─── DATA PROVIDED ───
-- pv_equiv track=rewrite | github.com/rythm-net/SoftUni | Fundamentals with Python/T09 - Functions/moreExercise/05. Multiplication Sign.py | find_positive_or_negative
-- ===== SOURCE A (Python) =====
-- def find_positive_or_negative(numbers):
--     negative = []
--     zero_found = False
--     for x in numbers:
--         if x < 0:
--             negative.append(1)
--         elif x == 0:
--             zero_found = True
--
--     if zero_found:
--         return 'zero'
--     elif len(negative) % 2 == 0:
--         return "positive"
--     elif len(negative) % 2 != 0:
--         return "negative"
-- ===== SOURCE B (Python) =====
-- def sign_of(x):
--     if x < 0:
--         return 'negative'
--     if x == 0:
--         return 'zero'
--     return 'positive'
--
--
-- def sign_mul(a, b):
--     if a == 'zero' or b == 'zero':
--         return 'zero'
--     return 'positive' if a == b else 'negative'
--
--
-- def find_positive_or_negative(numbers):
--     result = 'positive'
--     for x in numbers:
--         result = sign_mul(result, sign_of(x))
--     return result
-- ===== Notes on version B (the rewrite author's own statement) =====
-- stated objective: alternative
-- what changed: Replaces the materialised negatives list, zero flag and end-of-loop len%2 parity branch with a map-reduce over the three-element sign monoid: each element is mapped to its sign string and the answer is the monoid product under an explicit sign-multiplication table, so no count, no parity test and no flag exist.
import Mathlib
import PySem

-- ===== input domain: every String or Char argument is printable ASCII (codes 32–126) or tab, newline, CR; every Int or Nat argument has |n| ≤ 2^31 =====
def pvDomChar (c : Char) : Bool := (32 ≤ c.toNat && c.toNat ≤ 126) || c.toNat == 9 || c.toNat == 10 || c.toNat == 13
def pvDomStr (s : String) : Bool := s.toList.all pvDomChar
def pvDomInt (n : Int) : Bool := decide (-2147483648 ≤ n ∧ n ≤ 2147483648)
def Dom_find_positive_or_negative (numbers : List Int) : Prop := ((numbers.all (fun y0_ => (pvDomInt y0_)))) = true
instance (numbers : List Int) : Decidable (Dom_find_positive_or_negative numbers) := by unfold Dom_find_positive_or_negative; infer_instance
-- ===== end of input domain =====

-- B replaces A's negatives list + zero flag + parity branch with a map-reduce over the three-element sign monoid (table-driven sign multiplication); alternative decomposition, O(1) space.


-- ===== PORT A =====
-- A: collect a marker list for negatives and a zero flag in one pass, then branch on flag / list length parity.
def find_positive_or_negative (numbers : List Int) : String :=
  let st := numbers.foldl
    (fun (acc : List Int × Bool) x =>
      if x < 0 then (acc.1 ++ [1], acc.2)
      else if x = 0 then (acc.1, true)
      else acc)
    ([], false)
  if st.2 then "zero"
  else if st.1.length % 2 == 0 then "positive"
  else "negative"

-- ===== PORT B =====
-- B: map each element to its sign string, reduce with the sign-multiplication table.
def pvSignOf (x : Int) : String :=
  if x < 0 then "negative"
  else if x = 0 then "zero"
  else "positive"

def pvSignMul (a b : String) : String :=
  if a == "zero" || b == "zero" then "zero"
  else if a == b then "positive"
  else "negative"

def find_positive_or_negative_alt (numbers : List Int) : String :=
  numbers.foldl (fun r x => pvSignMul r (pvSignOf x)) "positive"

-- ===== PRECONDITION & SPEC =====
def Spec_find_positive_or_negative (numbers : List Int) (out : String) : Prop := out = find_positive_or_negative_alt numbers
instance (numbers : List Int) (out : String) : Decidable (Spec_find_positive_or_negative numbers out) := by unfold Spec_find_positive_or_negative; infer_instance

-- ===== CLAIM (what is proved, stated in full; the proofs are below) =====
def Claim_equal_find_positive_or_negative : Prop := ∀ (numbers : List Int), Dom_find_positive_or_negative numbers → Spec_find_positive_or_negative numbers (find_positive_or_negative numbers)

-- ===== LEMMAS AND PROOFS =====

-- interpretation of A's loop state as a sign string
def pvInterp (acc : List Int) (b : Bool) : String :=
  if b then "zero" else if acc.length % 2 == 0 then "positive" else "negative"

lemma pv_main (xs : List Int) (acc : List Int) (b : Bool) :
    (let st := xs.foldl
      (fun (acc : List Int × Bool) x =>
        if x < 0 then (acc.1 ++ [1], acc.2)
        else if x = 0 then (acc.1, true)
        else acc)
      (acc, b)
     if st.2 then "zero"
     else if st.1.length % 2 == 0 then "positive"
     else "negative")
    = xs.foldl (fun r x => pvSignMul r (pvSignOf x)) (pvInterp acc b) := by
  induction xs generalizing acc b with
  | nil => cases b <;> simp [pvInterp]
  | cons x xs ih =>
    simp only [List.foldl_cons]
    by_cases hneg : x < 0
    · simp only [if_pos hneg]
      rw [ih]
      congr 1
      by_cases hp : acc.length % 2 = 0
      · have h1 : (acc.length + 1) % 2 = 1 := by omega
        cases b <;> simp [pvInterp, pvSignOf, pvSignMul, hneg, hp, h1]
      · have hp' : acc.length % 2 = 1 := by omega
        have h1 : (acc.length + 1) % 2 = 0 := by omega
        cases b <;> simp [pvInterp, pvSignOf, pvSignMul, hneg, hp', h1]
    · by_cases hz : x = 0
      · simp only [if_neg hneg, if_pos hz]
        rw [ih]
        congr 1
        cases b <;> simp [pvInterp, pvSignOf, pvSignMul, hz]
      · simp only [if_neg hneg, if_neg hz]
        rw [ih]
        congr 1
        cases b <;> simp [pvInterp, pvSignOf, pvSignMul, hz, hneg]

-- ===== VERDICT (by name: the statement is the Claim_ definition above) =====
theorem find_positive_or_negative_spec : Claim_equal_find_positive_or_negative := by
  intro numbers _
  unfold Spec_find_positive_or_negative find_positive_or_negative find_positive_or_negative_alt
  simpa [pvInterp] using pv_main numbers [] false
theorem pvWalk_insert_fresh (trans : PySem.Dict (Int × Char) Int) (nxt cur : Int) (b : Char)
    (hI : pvInv trans nxt) (_hnone : trans.get? (cur, b) = none)
    (hcur : cur = 0 ∨ (1 ≤ cur ∧ cur < nxt)) :
    ∀ (s : List Char) (v m : Int), (v = 0 ∨ (1 ≤ v ∧ v < nxt)) →
      pvWalk (trans.insert (cur, b) nxt) v s = some m →
      pvWalk trans v s = some m ∨
        (∃ u, s = u ++ [b] ∧ pvWalk trans v u = some cur ∧ m = nxt) := by
  intro s
  induction s with
  | nil =>
    intro v m _ h
    left; exact h
  | cons c u ih =>
    intro v m hv h
    simp only [pvWalk] at h
    by_cases hk : ((v, c) : Int × Char) = (cur, b)
    · rw [PySem.Dict.get?_insert, if_pos hk] at h
      rw [Prod.mk.injEq] at hk
      cases u with
      | nil =>
        simp only [pvWalk] at h
        right
        refine ⟨[], by simp [hk.2], ?_, (Option.some.inj h).symm⟩
        simp [pvWalk, hk.1]
      | cons c' u' =>
        exfalso
        simp only [pvWalk] at h
        by_cases hk' : ((nxt, c') : Int × Char) = (cur, b)
        · have hnc : nxt = cur := congrArg Prod.fst hk'
          have h1n : (1 : Int) ≤ nxt := hI.1
          rcases hcur with h0 | ⟨h1, h2⟩ <;> omega
        · rw [PySem.Dict.get?_insert, if_neg hk'] at h
          cases hg' : trans.get? (nxt, c') with
          | none => rw [hg'] at h; simp at h
          | some n' =>
            rw [hg'] at h
            have h1n : (1 : Int) ≤ nxt := hI.1
            rcases (hI.2.1 _ _ _ hg').2 with h0 | ⟨h1, h2⟩ <;> omega
    · rw [PySem.Dict.get?_insert, if_neg hk] at h
      cases hg : trans.get? (v, c) with
      | none => rw [hg] at h; simp at h
      | some n =>
        rw [hg] at h
        have hn := (hI.2.1 _ _ _ hg).1
        rcases ih n m (Or.inr hn) h with hl | ⟨u₀, rfl, hw₀, rfl⟩
        · left
          simp only [pvWalk, hg]
          exact hl
        · right
          refine ⟨c :: u₀, rfl, ?_, rfl⟩
          simp only [pvWalk, hg]
          exact hw₀

theorem pvExtend (code : List Char) :
    ∀ (trans : PySem.Dict (Int × Char) Int) (nxt : Int) (pfx : List Char) (cur : Int),
    pvInv trans nxt → pvWalk trans 0 pfx = some cur →
    pvInv (code.foldl pvStep (trans, nxt, cur)).1 (code.foldl pvStep (trans, nxt, cur)).2.1 ∧
    nxt ≤ (code.foldl pvStep (trans, nxt, cur)).2.1 ∧
    (∀ k n, trans.get? k = some n → (code.foldl pvStep (trans, nxt, cur)).1.get? k = some n) ∧
    pvWalk (code.foldl pvStep (trans, nxt, cur)).1 0 (pfx ++ code) = some (code.foldl pvStep (trans, nxt, cur)).2.2 ∧
    (∀ s m, pvWalk (code.foldl pvStep (trans, nxt, cur)).1 0 s = some m →
      pvWalk trans 0 s = some m ∨ (s <+: (pfx ++ code) ∧ nxt ≤ m)) := by
  induction code with
  | nil =>
    intro trans nxt pfx cur hI hw
    simp only [List.foldl_nil, List.append_nil]
    exact ⟨hI, le_refl _, fun k n h => h, hw, fun s m h => Or.inl h⟩
  | cons b code' ih =>
    intro trans nxt pfx cur hI hw
    simp only [List.foldl_cons]
    cases hg : trans.get? (cur, b) with
    | some n =>
      have hstep : pvStep (trans, nxt, cur) b = (trans, nxt, n) := by
        simp [pvStep, hg]
      rw [hstep]
      have hw1 : pvWalk trans 0 (pfx ++ [b]) = some n := by
        rw [pvWalk_append, hw]
        simp [pvWalk, hg]
      obtain ⟨c1, c2, c3, c4, c5⟩ := ih trans nxt (pfx ++ [b]) n hI hw1
      have hassoc : (pfx ++ [b]) ++ code' = pfx ++ (b :: code') := by simp
      rw [hassoc] at c4 c5
      exact ⟨c1, c2, c3, c4, c5⟩
    | none =>
      have hstep : pvStep (trans, nxt, cur) b =
          (trans.insert (cur, b) nxt, nxt + 1, nxt) := by
        simp [pvStep, hg]
      rw [hstep]
      have hcurr := pvWalk_node_range trans nxt hI pfx cur hw
      have h1n : (1 : Int) ≤ nxt := hI.1
      have hpres : ∀ k n, trans.get? k = some n →
          (trans.insert (cur, b) nxt).get? k = some n := by
        intro k n h
        have hk : k ≠ (cur, b) := by
          intro he; rw [he, hg] at h; simp at h
        rw [PySem.Dict.get?_insert, if_neg hk]; exact h
      have hInv1 : pvInv (trans.insert (cur, b) nxt) (nxt + 1) := by
        refine ⟨by omega, ?_, ?_⟩
        · intro p c n h
          rw [PySem.Dict.get?_insert] at h
          by_cases hk : ((p, c) : Int × Char) = (cur, b)
          · rw [if_pos hk] at h
            have hn : n = nxt := (Option.some.inj h).symm
            rw [Prod.mk.injEq] at hk
            constructor
            · omega
            · rw [hk.1]; rcases hcurr with h0 | ⟨ha, hb⟩
              · exact Or.inl h0
              · exact Or.inr ⟨ha, by omega⟩
          · rw [if_neg hk] at h
            obtain ⟨⟨ha, hb⟩, hc⟩ := hI.2.1 _ _ _ h
            exact ⟨⟨ha, by omega⟩, by rcases hc with h0 | ⟨hd, he⟩ <;> [exact Or.inl h0; exact Or.inr ⟨hd, by omega⟩]⟩
        · intro p c p' c' n h h'
          rw [PySem.Dict.get?_insert] at h h'
          by_cases hk : ((p, c) : Int × Char) = (cur, b) <;>
            by_cases hk' : ((p', c') : Int × Char) = (cur, b)
          · rw [if_pos hk] at h; rw [if_pos hk'] at h'
            rw [Prod.mk.injEq] at hk hk'
            exact ⟨hk.1.trans hk'.1.symm, hk.2.trans hk'.2.symm⟩
          · rw [if_pos hk] at h; rw [if_neg hk'] at h'
            have hn : n = nxt := (Option.some.inj h).symm
            have := (hI.2.1 _ _ _ h').1.2
            omega
          · rw [if_neg hk] at h; rw [if_pos hk'] at h'
            have hn : n = nxt := (Option.some.inj h').symm
            have := (hI.2.1 _ _ _ h).1.2
            omega
          · rw [if_neg hk] at h; rw [if_neg hk'] at h'
            exact hI.2.2 _ _ _ _ _ h h'
      have hw1 : pvWalk (trans.insert (cur, b) nxt) 0 (pfx ++ [b]) = some nxt := by
        rw [pvWalk_append]
        rw [pvWalk_mono trans (trans.insert (cur, b) nxt) hpres 0 pfx cur hw]
        simp [pvWalk, PySem.Dict.get?_insert]
      obtain ⟨c1, c2, c3, c4, c5⟩ := ih (trans.insert (cur, b) nxt) (nxt + 1) (pfx ++ [b]) nxt hInv1 hw1
      have hassoc : (pfx ++ [b]) ++ code' = pfx ++ (b :: code') := by simp
      rw [hassoc] at c4 c5
      refine ⟨c1, by omega, ?_, c4, ?_⟩
      · intro k n h
        exact c3 k n (hpres k n h)
      · intro s m hfin
        rcases c5 s m hfin with h1 | ⟨hpref, hm⟩
        · rcases pvWalk_insert_fresh trans nxt cur b hI hg hcurr s 0 m (Or.inl rfl) h1 with
            h2 | ⟨u, rfl, hu, hm2⟩
          · exact Or.inl h2
          · have hupfx : u = pfx := pvWalk_inj trans nxt hI u pfx cur hu hw
            right
            refine ⟨?_, by omega⟩
            rw [hupfx]
            exact ⟨code', by simp⟩
        · exact Or.inr ⟨hpref, by omega⟩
───
— WORK INSTRUCTION —
Using the data above, say how many lines include "alternative". No other reply is needed.

— TASK RESULT —
2